- [Work to complete]: Once you reach the line containing "simp [List.takeWhile_cons, hc]⟩" in the data below, restate each line word for word up to and including the one containing "-- characterization of Chars.find".

Items listed in a dataset
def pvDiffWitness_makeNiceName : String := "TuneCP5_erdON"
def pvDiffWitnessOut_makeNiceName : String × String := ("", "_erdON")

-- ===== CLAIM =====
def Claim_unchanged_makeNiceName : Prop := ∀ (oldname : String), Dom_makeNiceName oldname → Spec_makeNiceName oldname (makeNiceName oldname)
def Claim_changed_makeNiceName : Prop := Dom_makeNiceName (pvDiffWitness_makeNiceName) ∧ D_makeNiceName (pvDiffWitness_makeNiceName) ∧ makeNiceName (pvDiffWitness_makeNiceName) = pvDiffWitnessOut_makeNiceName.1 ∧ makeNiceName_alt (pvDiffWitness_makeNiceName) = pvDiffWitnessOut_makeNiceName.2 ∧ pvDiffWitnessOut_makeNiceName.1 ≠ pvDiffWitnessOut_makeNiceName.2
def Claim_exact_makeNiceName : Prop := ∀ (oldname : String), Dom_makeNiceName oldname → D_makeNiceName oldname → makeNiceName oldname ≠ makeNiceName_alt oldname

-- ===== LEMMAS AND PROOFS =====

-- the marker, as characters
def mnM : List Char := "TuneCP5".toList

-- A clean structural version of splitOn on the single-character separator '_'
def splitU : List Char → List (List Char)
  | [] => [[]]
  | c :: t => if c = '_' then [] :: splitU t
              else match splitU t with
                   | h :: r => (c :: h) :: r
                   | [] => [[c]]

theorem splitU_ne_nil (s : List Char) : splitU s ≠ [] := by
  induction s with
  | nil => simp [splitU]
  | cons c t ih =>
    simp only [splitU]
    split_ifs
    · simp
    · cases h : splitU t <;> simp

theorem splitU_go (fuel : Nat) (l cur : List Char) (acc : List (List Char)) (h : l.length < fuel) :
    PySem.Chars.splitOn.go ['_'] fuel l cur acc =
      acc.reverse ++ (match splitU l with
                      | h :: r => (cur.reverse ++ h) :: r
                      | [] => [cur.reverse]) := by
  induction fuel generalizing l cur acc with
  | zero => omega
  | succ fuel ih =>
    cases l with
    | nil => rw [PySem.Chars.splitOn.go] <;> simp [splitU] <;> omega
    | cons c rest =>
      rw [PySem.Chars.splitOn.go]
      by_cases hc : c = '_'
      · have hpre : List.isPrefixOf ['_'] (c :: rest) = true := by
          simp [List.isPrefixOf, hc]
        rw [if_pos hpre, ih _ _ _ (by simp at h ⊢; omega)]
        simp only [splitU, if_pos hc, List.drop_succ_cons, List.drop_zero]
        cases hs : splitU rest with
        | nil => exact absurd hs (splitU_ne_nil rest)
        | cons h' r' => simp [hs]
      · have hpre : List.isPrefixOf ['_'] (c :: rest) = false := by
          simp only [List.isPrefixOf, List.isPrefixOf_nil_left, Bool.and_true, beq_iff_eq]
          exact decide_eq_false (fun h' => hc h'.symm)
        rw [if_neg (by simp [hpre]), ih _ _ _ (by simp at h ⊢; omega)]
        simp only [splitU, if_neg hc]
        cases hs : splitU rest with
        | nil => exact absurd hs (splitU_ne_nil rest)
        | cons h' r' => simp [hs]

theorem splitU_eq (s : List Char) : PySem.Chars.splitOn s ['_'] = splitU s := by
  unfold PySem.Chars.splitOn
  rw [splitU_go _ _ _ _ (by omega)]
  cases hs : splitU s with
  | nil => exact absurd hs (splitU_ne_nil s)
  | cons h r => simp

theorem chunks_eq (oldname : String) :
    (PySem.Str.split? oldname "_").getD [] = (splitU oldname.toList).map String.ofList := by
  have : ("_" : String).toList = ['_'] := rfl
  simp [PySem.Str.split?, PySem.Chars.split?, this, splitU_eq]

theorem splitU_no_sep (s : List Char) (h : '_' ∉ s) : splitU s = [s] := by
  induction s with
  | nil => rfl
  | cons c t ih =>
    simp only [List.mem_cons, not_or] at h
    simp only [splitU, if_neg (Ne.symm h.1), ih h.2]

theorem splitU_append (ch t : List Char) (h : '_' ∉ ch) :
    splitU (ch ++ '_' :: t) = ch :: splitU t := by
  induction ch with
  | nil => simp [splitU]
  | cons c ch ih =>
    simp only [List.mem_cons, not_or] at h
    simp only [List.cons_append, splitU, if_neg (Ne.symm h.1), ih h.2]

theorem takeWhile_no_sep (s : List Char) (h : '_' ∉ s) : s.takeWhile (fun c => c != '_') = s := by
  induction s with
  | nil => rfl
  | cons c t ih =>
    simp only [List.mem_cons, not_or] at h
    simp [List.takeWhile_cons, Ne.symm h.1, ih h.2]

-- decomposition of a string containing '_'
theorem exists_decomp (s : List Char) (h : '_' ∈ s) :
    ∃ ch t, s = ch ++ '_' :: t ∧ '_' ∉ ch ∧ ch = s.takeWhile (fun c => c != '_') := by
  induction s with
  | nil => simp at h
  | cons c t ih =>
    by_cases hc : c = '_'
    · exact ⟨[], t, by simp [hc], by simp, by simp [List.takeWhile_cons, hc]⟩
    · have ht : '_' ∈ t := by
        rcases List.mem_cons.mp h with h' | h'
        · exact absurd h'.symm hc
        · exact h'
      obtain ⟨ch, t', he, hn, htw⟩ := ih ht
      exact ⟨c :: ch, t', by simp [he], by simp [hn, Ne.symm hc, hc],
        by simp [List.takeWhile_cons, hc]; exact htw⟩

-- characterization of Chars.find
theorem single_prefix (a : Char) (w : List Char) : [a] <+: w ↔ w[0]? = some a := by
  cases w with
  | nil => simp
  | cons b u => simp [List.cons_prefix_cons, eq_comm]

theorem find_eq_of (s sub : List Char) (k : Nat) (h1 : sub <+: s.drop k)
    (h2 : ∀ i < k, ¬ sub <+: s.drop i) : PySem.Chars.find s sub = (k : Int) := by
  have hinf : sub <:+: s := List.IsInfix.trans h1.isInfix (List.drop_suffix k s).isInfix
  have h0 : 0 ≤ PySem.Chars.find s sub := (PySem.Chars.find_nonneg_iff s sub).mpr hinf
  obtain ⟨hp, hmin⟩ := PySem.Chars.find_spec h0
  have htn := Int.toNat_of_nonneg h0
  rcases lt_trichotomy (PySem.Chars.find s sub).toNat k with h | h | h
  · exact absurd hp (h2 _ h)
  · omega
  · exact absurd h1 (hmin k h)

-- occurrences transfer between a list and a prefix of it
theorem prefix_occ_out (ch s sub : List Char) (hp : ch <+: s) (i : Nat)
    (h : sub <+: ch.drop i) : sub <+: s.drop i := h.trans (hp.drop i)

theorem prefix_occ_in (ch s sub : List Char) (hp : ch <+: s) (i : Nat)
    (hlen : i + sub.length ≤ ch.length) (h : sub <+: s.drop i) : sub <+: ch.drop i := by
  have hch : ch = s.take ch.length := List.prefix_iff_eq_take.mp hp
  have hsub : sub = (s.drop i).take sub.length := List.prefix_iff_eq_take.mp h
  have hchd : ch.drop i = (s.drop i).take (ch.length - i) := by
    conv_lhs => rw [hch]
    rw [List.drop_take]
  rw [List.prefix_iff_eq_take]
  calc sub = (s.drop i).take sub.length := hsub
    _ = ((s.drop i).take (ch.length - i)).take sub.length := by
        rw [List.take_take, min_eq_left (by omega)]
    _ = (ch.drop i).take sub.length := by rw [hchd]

...

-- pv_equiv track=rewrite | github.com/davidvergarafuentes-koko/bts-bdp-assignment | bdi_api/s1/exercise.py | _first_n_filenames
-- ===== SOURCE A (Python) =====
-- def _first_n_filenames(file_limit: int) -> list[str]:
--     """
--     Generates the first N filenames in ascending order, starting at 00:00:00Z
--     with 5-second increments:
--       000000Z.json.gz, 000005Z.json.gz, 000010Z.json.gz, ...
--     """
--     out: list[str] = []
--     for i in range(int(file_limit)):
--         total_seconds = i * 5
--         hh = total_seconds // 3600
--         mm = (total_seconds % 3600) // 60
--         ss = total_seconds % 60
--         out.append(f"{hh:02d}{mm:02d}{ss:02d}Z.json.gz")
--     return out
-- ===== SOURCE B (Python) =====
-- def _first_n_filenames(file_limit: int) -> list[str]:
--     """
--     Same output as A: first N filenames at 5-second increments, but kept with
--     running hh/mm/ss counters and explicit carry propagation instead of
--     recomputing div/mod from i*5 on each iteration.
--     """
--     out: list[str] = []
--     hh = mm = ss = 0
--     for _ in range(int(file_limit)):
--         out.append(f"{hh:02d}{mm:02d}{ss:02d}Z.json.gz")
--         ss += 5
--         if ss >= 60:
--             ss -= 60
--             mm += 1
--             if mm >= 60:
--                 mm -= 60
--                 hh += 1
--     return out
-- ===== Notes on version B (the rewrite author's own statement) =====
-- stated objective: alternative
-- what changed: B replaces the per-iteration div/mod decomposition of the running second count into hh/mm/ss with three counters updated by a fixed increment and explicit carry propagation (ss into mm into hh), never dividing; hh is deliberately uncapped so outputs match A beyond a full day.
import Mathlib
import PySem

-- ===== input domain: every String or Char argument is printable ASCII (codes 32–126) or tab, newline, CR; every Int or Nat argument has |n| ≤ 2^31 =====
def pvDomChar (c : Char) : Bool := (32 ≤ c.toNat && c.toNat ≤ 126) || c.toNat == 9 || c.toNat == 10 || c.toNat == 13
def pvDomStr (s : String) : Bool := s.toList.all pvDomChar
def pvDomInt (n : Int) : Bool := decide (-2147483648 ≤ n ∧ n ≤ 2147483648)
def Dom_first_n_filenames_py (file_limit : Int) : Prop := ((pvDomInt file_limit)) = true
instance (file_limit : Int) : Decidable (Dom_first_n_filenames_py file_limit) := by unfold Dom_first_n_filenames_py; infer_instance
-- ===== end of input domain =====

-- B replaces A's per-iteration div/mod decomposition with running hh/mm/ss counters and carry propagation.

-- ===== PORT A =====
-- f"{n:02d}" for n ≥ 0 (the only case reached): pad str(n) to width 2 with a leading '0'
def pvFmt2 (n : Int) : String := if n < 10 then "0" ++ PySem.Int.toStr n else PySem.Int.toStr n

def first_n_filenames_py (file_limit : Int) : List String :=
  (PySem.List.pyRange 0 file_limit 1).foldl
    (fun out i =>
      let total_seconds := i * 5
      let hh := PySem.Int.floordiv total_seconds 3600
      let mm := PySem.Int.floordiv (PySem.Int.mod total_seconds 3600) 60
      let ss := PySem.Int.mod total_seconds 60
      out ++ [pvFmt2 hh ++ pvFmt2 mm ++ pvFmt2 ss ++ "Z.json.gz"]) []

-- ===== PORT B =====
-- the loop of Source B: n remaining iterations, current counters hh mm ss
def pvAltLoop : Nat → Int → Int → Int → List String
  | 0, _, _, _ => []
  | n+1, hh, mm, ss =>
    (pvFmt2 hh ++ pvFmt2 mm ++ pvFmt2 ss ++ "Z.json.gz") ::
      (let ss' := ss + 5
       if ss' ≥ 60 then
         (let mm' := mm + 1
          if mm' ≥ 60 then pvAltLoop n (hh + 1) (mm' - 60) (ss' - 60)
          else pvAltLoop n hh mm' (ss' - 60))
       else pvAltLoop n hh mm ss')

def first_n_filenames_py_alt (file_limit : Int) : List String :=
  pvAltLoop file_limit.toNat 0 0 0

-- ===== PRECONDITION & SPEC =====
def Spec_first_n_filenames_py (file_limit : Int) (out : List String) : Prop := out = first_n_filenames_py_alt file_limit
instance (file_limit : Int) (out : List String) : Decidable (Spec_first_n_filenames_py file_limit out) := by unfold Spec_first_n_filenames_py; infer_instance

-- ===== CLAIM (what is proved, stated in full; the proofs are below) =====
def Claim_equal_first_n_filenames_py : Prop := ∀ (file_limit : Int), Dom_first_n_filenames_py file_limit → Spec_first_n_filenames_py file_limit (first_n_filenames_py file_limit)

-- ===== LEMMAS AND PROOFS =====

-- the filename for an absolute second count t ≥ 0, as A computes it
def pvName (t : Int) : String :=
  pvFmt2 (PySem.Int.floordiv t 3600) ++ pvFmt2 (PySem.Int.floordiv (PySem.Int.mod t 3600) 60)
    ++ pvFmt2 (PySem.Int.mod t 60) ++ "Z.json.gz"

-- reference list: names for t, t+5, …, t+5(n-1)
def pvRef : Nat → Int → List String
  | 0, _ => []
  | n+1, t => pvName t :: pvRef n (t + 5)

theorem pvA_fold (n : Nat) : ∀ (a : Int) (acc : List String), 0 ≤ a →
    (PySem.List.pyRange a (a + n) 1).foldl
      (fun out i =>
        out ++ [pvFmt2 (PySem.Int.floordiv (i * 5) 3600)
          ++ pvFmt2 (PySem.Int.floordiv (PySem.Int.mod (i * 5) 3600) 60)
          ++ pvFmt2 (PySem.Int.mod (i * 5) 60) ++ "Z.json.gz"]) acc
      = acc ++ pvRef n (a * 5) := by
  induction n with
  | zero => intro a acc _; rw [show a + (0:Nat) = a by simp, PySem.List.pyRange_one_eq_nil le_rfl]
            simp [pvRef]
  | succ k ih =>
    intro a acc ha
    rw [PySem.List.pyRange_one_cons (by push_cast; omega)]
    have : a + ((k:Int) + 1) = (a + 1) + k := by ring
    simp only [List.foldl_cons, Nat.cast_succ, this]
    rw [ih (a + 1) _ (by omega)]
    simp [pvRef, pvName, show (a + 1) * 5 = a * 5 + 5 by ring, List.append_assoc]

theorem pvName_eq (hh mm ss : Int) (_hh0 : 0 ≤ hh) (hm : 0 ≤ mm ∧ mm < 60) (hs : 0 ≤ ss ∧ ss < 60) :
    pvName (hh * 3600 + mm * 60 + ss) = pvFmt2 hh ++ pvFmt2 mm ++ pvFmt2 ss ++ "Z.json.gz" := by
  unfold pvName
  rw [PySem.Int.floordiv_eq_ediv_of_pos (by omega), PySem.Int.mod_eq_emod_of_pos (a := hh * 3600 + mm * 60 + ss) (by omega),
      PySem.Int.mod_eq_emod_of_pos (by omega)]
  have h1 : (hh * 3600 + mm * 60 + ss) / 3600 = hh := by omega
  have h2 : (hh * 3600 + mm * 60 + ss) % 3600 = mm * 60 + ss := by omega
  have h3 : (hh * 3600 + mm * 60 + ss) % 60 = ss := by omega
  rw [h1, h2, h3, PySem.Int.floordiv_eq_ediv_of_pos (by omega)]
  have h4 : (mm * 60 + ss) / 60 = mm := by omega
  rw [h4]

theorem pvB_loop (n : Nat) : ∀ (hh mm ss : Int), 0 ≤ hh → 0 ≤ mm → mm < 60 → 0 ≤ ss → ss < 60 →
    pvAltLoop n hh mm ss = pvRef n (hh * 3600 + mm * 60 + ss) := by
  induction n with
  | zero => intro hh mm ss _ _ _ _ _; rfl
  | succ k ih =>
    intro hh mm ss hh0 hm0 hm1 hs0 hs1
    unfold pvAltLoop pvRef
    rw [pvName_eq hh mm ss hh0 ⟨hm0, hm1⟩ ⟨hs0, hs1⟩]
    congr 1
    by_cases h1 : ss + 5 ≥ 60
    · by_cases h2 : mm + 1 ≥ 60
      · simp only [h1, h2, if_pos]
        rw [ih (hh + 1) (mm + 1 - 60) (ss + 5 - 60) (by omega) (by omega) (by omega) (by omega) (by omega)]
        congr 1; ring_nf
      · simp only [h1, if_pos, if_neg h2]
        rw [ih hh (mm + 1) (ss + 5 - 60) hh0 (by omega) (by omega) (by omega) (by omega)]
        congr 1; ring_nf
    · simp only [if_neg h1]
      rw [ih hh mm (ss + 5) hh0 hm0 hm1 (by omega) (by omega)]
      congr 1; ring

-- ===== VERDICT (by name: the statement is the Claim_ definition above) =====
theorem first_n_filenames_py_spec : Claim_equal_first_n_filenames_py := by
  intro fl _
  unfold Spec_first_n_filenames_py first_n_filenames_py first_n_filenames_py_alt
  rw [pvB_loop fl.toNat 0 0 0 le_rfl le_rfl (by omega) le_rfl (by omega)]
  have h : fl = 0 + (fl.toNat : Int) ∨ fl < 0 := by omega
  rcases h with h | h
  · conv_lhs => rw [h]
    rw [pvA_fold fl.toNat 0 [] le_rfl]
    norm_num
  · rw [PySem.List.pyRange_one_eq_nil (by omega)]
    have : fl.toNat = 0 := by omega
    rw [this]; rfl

* * *

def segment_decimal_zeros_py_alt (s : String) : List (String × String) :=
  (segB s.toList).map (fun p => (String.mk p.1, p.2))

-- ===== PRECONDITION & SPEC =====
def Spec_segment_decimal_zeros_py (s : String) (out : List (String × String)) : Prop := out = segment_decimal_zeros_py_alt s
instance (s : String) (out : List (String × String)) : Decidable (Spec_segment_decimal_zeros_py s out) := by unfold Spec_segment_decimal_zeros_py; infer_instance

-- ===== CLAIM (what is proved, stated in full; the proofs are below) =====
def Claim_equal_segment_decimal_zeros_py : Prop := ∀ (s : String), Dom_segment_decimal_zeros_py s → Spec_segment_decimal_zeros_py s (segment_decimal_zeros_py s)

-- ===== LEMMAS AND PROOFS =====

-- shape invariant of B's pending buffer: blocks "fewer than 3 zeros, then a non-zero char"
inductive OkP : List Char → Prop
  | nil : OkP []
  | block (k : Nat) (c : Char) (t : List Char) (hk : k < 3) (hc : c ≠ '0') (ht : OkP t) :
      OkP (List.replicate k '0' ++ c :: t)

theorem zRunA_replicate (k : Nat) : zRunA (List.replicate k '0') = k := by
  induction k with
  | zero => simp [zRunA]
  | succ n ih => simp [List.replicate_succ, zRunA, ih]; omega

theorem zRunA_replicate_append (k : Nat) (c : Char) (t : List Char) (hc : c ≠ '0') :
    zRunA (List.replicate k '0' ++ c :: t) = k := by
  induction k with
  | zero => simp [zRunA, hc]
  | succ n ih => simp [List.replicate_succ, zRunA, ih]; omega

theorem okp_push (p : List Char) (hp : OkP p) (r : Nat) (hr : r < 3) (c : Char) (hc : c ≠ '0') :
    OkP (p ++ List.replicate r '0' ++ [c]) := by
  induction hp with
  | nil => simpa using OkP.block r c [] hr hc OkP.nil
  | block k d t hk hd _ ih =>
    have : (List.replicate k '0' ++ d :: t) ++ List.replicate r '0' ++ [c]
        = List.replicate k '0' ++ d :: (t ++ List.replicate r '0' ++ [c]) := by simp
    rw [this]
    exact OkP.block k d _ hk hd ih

- [Solution for this problem]:
    · exact ⟨[], t, by simp [hc], by simp, by simp [List.takeWhile_cons, hc]⟩
    · have ht : '_' ∈ t := by
        rcases List.mem_cons.mp h with h' | h'
        · exact absurd h'.symm hc
        · exact h'
      obtain ⟨ch, t', he, hn, htw⟩ := ih ht
      exact ⟨c :: ch, t', by simp [he], by simp [hn, Ne.symm hc, hc],
        by simp [List.takeWhile_cons, hc]; exact htw⟩

-- characterization of Chars.find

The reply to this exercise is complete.